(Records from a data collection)
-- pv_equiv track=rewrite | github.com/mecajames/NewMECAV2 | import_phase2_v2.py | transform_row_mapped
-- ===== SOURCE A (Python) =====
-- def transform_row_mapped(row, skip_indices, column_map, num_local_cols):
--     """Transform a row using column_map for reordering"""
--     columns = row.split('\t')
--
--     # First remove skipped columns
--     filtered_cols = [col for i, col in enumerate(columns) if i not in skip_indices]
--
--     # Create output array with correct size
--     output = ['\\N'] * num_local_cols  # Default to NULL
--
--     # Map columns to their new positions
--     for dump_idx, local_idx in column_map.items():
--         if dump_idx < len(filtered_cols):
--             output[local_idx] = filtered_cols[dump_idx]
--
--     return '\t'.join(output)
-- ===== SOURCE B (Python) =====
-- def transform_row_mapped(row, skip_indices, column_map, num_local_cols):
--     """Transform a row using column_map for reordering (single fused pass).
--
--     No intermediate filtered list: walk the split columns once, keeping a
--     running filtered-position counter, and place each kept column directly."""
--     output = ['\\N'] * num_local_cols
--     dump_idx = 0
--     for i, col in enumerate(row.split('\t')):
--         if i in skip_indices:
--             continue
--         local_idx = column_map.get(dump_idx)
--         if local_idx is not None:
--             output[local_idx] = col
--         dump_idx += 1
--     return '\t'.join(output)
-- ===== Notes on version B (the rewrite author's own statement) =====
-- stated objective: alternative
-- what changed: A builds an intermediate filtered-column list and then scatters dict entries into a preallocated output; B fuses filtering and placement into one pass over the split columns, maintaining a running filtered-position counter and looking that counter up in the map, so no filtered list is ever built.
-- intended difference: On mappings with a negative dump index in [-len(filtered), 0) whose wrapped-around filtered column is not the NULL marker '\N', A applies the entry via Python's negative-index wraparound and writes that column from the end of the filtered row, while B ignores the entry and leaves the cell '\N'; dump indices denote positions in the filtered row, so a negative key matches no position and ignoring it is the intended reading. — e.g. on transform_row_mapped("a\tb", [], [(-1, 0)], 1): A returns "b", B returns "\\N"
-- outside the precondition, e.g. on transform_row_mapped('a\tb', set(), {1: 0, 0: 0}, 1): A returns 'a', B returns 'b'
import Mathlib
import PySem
==
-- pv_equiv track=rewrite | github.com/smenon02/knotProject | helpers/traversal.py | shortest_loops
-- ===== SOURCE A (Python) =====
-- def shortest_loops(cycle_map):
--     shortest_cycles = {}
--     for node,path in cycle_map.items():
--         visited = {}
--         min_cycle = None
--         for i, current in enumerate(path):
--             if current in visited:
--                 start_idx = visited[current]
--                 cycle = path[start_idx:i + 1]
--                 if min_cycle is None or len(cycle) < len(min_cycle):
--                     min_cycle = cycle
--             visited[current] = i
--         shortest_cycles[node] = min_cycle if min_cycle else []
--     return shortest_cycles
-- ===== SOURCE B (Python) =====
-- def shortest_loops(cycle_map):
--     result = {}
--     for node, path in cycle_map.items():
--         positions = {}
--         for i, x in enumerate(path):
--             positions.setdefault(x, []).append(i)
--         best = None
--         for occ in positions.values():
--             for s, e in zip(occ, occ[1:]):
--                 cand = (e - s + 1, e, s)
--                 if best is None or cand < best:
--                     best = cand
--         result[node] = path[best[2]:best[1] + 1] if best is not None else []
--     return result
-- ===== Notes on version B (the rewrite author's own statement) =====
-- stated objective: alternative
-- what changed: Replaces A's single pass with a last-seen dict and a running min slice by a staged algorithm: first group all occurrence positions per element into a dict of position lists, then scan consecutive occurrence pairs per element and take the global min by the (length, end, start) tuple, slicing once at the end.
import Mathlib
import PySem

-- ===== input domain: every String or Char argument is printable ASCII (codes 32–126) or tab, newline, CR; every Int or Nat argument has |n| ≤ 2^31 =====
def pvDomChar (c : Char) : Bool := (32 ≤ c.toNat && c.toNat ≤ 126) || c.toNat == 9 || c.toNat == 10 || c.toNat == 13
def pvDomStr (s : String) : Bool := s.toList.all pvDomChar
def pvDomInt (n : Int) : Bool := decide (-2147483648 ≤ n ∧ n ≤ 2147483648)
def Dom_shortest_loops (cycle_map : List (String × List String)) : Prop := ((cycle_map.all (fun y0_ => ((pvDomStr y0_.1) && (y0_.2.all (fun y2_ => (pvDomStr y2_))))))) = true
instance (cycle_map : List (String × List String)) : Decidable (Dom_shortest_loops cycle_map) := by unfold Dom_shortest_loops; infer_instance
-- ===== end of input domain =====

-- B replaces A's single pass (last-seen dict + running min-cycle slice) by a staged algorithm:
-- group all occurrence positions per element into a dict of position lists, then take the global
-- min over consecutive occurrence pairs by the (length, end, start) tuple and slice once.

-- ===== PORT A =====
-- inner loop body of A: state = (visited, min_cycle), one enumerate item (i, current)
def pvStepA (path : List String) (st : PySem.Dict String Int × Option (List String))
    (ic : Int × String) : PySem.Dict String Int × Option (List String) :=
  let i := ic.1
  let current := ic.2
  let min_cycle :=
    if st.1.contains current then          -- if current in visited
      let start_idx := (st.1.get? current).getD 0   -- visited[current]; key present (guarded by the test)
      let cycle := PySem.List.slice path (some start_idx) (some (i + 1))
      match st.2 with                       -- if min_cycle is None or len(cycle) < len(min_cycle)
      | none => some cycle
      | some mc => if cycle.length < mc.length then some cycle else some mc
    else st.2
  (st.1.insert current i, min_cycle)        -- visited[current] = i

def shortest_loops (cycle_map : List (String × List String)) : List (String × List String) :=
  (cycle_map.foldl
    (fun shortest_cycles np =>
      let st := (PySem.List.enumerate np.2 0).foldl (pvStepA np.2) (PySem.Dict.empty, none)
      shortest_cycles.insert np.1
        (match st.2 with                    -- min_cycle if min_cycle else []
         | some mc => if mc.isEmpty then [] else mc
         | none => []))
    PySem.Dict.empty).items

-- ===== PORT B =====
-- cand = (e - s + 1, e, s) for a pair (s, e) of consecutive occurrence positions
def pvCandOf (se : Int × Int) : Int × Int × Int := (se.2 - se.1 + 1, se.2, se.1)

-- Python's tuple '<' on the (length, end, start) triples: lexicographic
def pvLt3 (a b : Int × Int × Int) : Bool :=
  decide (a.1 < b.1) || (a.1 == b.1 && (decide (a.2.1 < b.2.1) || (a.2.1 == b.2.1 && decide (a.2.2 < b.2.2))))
...
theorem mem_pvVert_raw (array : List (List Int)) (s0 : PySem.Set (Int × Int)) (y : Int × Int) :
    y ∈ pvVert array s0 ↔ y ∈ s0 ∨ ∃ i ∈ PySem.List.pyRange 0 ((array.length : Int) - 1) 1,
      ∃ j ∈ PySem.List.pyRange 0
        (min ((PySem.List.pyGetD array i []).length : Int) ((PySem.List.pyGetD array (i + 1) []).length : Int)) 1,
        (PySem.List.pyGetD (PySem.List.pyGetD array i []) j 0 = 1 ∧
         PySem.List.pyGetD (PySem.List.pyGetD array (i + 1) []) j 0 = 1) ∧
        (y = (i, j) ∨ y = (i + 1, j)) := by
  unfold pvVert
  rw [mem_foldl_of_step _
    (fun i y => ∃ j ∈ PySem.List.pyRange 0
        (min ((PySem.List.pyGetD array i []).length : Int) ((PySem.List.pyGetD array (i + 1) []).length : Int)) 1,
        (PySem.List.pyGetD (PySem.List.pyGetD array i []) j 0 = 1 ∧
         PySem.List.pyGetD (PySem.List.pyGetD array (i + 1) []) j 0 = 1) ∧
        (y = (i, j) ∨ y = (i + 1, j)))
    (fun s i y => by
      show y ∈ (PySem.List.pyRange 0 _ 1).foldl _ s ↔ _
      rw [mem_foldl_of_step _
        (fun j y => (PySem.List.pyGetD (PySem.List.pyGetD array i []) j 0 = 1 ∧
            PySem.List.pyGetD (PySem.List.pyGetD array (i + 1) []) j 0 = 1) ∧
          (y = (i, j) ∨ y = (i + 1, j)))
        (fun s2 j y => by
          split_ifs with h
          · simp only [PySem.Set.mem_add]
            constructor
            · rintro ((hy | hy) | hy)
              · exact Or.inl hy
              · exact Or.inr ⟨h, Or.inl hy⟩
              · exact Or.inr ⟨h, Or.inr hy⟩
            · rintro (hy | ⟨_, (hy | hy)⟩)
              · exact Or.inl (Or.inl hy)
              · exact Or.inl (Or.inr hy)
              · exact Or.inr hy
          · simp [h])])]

__Work to be completed__: Whenever a line of the records holds the string "pvStepA", pick it out and copy it.

__Your response__:
def pvStepA (path : List String) (st : PySem.Dict String Int × Option (List String))
      let st := (PySem.List.enumerate np.2 0).foldl (pvStepA np.2) (PySem.Dict.empty, none)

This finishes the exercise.